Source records
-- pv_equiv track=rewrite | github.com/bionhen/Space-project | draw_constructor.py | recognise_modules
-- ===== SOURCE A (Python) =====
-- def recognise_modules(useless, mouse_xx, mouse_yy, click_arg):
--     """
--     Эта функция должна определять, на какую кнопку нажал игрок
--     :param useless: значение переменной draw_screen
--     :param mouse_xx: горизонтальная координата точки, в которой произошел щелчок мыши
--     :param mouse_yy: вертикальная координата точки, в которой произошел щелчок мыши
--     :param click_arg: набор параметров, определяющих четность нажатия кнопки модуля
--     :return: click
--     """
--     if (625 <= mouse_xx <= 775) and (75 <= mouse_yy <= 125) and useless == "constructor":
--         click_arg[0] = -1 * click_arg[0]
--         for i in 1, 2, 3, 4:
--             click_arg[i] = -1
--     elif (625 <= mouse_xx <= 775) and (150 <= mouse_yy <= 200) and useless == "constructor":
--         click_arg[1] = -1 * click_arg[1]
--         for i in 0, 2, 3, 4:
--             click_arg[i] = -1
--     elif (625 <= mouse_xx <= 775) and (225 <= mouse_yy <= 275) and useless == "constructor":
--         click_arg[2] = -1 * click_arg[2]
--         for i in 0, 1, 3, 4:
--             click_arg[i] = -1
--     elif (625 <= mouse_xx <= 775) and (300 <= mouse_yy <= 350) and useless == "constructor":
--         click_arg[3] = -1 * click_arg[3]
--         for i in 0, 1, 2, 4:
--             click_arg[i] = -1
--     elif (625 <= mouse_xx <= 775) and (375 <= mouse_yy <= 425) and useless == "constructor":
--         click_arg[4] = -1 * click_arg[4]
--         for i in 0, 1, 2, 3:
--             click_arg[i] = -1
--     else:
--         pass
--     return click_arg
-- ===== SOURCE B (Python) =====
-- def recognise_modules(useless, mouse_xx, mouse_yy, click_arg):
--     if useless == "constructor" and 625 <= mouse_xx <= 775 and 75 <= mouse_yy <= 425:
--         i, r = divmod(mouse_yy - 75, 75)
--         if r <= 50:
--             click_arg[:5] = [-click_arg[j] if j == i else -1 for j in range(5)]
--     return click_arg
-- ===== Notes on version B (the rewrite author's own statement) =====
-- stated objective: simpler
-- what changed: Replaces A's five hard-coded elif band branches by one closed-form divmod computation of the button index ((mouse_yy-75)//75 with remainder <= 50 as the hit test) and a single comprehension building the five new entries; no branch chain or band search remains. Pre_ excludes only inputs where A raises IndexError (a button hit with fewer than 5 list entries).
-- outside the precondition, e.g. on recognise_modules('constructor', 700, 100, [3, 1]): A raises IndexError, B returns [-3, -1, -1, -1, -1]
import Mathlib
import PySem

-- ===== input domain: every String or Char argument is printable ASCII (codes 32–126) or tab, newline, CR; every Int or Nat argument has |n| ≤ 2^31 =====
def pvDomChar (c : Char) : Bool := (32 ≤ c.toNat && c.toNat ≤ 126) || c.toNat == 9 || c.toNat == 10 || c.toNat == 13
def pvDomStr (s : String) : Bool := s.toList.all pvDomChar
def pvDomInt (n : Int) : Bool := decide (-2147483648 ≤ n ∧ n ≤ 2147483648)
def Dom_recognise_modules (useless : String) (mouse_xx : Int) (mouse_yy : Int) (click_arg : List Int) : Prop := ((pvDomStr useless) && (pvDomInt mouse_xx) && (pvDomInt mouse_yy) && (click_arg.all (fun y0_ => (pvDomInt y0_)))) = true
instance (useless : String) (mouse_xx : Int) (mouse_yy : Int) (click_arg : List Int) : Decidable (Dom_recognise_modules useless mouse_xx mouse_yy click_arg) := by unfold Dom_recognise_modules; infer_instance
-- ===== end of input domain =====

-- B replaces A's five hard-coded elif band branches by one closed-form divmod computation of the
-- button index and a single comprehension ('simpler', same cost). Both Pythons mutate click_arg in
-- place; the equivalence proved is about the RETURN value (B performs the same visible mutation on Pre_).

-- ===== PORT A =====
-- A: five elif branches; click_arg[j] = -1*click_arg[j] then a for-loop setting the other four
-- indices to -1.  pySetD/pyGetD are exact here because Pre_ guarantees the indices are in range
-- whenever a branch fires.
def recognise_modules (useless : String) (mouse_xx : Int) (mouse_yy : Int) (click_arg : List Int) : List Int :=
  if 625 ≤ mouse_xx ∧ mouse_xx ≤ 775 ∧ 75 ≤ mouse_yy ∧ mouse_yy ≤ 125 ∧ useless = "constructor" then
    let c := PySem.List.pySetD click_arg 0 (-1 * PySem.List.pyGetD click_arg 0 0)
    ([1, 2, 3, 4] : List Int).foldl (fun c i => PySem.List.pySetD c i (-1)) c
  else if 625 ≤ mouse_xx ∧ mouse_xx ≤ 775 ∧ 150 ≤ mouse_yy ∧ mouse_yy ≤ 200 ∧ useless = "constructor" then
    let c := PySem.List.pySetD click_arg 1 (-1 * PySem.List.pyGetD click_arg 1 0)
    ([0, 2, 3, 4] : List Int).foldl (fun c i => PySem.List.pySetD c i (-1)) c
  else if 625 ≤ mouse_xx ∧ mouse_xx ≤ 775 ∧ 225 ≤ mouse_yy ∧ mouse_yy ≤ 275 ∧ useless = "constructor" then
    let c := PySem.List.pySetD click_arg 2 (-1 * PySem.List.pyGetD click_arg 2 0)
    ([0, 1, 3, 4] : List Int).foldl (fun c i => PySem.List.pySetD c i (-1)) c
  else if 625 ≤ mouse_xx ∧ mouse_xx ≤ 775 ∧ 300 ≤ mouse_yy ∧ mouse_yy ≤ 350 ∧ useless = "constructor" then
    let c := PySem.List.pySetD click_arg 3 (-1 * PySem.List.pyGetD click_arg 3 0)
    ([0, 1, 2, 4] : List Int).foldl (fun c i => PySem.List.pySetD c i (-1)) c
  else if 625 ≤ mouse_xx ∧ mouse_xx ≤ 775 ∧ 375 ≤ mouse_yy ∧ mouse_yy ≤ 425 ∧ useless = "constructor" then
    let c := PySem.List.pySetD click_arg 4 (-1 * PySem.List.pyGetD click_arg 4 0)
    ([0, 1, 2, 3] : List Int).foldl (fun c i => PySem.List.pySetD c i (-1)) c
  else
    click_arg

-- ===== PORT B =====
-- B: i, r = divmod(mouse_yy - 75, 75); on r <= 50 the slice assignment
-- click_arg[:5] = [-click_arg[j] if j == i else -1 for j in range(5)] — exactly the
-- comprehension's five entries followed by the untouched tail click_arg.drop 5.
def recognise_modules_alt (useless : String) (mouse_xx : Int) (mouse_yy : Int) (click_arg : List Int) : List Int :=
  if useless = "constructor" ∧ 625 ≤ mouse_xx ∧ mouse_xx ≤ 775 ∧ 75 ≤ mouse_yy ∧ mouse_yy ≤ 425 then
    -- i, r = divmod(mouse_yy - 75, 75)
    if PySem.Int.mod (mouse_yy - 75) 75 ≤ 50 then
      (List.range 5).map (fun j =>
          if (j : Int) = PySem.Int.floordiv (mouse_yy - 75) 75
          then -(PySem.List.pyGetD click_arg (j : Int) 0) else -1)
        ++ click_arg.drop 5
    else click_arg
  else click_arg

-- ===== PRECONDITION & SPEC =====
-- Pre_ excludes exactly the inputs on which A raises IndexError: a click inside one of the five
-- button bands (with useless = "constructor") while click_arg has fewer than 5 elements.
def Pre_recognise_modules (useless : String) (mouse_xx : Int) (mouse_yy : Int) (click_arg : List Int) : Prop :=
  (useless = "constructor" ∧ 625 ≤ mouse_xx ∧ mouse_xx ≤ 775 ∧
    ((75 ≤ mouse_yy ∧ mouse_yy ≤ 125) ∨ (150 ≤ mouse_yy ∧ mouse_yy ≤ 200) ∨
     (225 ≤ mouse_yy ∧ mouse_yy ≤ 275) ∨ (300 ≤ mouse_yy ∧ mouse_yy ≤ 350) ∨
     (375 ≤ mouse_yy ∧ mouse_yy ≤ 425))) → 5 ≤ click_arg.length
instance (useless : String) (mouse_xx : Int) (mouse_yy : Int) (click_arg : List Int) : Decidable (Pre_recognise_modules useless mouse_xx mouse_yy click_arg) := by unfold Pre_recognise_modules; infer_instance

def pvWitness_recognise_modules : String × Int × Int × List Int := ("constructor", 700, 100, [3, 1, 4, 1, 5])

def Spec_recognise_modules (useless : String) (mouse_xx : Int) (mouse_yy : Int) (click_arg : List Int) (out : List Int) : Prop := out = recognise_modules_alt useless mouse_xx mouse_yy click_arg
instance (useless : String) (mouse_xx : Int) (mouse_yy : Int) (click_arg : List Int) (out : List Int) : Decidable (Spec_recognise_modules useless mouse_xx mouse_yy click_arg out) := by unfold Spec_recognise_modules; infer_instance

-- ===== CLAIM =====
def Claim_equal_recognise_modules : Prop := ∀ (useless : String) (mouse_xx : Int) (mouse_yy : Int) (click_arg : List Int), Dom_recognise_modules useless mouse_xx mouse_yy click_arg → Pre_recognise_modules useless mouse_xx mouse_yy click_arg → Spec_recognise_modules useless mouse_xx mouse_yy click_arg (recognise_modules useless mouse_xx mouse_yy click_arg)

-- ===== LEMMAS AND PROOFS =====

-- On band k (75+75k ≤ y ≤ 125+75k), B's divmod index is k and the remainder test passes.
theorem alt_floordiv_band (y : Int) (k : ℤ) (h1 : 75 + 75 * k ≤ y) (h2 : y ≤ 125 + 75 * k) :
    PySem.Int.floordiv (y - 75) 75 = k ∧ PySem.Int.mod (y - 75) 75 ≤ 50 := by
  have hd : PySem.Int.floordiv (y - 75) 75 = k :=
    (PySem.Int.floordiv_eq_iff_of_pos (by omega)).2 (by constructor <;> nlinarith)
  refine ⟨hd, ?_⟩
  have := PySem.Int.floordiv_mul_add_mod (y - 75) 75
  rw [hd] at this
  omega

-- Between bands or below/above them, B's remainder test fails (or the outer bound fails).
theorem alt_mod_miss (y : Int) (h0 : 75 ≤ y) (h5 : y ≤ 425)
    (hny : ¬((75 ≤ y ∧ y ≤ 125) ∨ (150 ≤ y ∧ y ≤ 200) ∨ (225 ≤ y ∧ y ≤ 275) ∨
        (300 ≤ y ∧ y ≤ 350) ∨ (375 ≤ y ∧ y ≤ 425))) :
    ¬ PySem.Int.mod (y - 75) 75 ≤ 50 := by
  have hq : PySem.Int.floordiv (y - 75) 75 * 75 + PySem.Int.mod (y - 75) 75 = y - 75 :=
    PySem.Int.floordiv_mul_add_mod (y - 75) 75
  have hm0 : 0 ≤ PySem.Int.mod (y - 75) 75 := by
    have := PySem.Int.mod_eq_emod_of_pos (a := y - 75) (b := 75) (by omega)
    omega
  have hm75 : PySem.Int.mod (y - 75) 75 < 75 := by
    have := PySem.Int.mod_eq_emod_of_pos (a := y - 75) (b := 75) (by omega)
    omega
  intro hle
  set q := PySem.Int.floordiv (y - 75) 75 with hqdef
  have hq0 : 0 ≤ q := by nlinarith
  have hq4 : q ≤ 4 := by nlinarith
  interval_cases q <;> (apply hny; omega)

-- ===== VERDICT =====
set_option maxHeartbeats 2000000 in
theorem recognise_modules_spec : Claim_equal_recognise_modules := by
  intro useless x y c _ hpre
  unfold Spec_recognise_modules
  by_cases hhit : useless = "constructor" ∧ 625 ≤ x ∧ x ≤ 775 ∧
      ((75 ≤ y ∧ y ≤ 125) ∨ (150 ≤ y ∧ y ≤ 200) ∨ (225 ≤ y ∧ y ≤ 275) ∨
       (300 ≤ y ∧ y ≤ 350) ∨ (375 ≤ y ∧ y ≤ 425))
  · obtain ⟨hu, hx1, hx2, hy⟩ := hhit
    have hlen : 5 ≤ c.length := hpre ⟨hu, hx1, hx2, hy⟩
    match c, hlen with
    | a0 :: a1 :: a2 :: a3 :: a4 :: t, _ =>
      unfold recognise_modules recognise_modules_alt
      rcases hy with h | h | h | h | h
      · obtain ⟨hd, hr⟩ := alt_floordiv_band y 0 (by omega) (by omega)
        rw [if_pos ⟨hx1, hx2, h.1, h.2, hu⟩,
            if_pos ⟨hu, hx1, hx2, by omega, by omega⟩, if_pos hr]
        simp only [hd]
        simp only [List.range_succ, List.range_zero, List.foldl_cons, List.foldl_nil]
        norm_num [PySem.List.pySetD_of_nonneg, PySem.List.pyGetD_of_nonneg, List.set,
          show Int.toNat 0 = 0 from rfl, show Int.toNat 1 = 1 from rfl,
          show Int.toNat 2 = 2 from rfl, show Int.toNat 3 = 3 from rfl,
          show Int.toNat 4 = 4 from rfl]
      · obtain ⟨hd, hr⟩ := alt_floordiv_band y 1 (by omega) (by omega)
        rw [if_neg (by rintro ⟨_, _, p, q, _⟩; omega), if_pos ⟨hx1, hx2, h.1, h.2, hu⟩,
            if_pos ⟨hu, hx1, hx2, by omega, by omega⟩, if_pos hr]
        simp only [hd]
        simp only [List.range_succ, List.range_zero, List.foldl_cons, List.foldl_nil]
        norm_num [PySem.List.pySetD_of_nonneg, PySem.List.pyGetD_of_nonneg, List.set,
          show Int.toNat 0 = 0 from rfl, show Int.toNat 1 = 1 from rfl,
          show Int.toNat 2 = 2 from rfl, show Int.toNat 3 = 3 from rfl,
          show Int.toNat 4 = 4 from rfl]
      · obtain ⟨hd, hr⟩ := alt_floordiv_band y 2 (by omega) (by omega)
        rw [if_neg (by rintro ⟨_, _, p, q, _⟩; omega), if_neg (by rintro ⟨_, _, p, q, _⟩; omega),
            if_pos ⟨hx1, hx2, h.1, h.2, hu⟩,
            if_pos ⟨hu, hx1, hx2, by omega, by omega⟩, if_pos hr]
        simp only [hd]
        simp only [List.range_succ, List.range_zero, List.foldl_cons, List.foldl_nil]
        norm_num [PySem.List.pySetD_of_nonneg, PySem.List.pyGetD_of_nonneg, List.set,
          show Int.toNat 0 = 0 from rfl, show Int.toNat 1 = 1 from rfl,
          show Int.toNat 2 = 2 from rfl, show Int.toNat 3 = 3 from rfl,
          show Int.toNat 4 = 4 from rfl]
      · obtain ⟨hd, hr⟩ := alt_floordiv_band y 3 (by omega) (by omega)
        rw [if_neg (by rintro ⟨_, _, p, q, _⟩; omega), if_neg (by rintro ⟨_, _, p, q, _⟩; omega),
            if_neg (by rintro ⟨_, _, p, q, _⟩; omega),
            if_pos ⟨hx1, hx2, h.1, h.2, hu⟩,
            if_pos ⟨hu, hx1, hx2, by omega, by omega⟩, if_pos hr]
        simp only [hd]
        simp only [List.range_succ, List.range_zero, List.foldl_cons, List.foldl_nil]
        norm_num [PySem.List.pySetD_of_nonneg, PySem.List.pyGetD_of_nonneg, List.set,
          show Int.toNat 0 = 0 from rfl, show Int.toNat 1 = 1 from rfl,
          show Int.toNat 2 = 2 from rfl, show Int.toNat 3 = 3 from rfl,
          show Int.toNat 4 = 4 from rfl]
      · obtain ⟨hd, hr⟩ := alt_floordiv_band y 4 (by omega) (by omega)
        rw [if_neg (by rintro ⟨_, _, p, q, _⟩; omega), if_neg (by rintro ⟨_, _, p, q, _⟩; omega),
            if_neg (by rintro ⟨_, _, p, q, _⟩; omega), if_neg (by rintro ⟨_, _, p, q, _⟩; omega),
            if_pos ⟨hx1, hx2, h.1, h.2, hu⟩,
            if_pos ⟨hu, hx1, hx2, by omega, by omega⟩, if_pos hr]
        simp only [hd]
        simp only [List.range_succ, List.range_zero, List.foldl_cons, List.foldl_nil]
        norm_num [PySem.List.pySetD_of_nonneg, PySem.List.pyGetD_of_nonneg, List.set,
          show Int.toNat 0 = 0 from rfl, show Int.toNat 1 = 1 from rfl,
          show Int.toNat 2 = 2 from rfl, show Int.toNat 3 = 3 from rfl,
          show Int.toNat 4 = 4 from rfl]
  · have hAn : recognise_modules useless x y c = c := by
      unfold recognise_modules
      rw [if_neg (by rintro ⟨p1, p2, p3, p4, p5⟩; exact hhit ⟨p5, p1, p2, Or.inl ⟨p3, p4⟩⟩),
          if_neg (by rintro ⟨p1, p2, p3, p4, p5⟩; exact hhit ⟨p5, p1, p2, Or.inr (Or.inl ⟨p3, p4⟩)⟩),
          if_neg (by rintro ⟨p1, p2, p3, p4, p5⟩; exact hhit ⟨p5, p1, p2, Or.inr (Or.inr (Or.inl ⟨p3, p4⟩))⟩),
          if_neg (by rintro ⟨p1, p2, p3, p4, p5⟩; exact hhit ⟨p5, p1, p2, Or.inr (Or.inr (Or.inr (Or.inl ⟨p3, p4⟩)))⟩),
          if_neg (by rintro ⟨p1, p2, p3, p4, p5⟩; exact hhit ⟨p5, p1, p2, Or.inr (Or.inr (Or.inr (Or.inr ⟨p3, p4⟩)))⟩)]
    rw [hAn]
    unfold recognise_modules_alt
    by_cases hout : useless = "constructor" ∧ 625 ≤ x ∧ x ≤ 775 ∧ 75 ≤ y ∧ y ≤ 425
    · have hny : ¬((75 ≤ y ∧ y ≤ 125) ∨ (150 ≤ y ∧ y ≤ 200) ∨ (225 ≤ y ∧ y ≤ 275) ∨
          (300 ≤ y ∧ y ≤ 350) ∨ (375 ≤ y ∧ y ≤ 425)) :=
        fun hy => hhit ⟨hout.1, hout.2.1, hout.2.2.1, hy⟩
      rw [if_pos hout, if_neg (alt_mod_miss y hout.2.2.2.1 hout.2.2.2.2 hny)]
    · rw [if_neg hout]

**ASSIGNMENT:**
Return only the part of the records above that opens with the line containing "-1 * click_arg[4]" and closes with the line containing "-- stated objective: simpler", ends included.

**ANSWER TO THE EXERCISE:**
--         click_arg[4] = -1 * click_arg[4]
--         for i in 0, 1, 2, 3:
--             click_arg[i] = -1
--     else:
--         pass
--     return click_arg
-- ===== SOURCE B (Python) =====
-- def recognise_modules(useless, mouse_xx, mouse_yy, click_arg):
--     if useless == "constructor" and 625 <= mouse_xx <= 775 and 75 <= mouse_yy <= 425:
--         i, r = divmod(mouse_yy - 75, 75)
--         if r <= 50:
--             click_arg[:5] = [-click_arg[j] if j == i else -1 for j in range(5)]
--     return click_arg
-- ===== Notes on version B (the rewrite author's own statement) =====
-- stated objective: simpler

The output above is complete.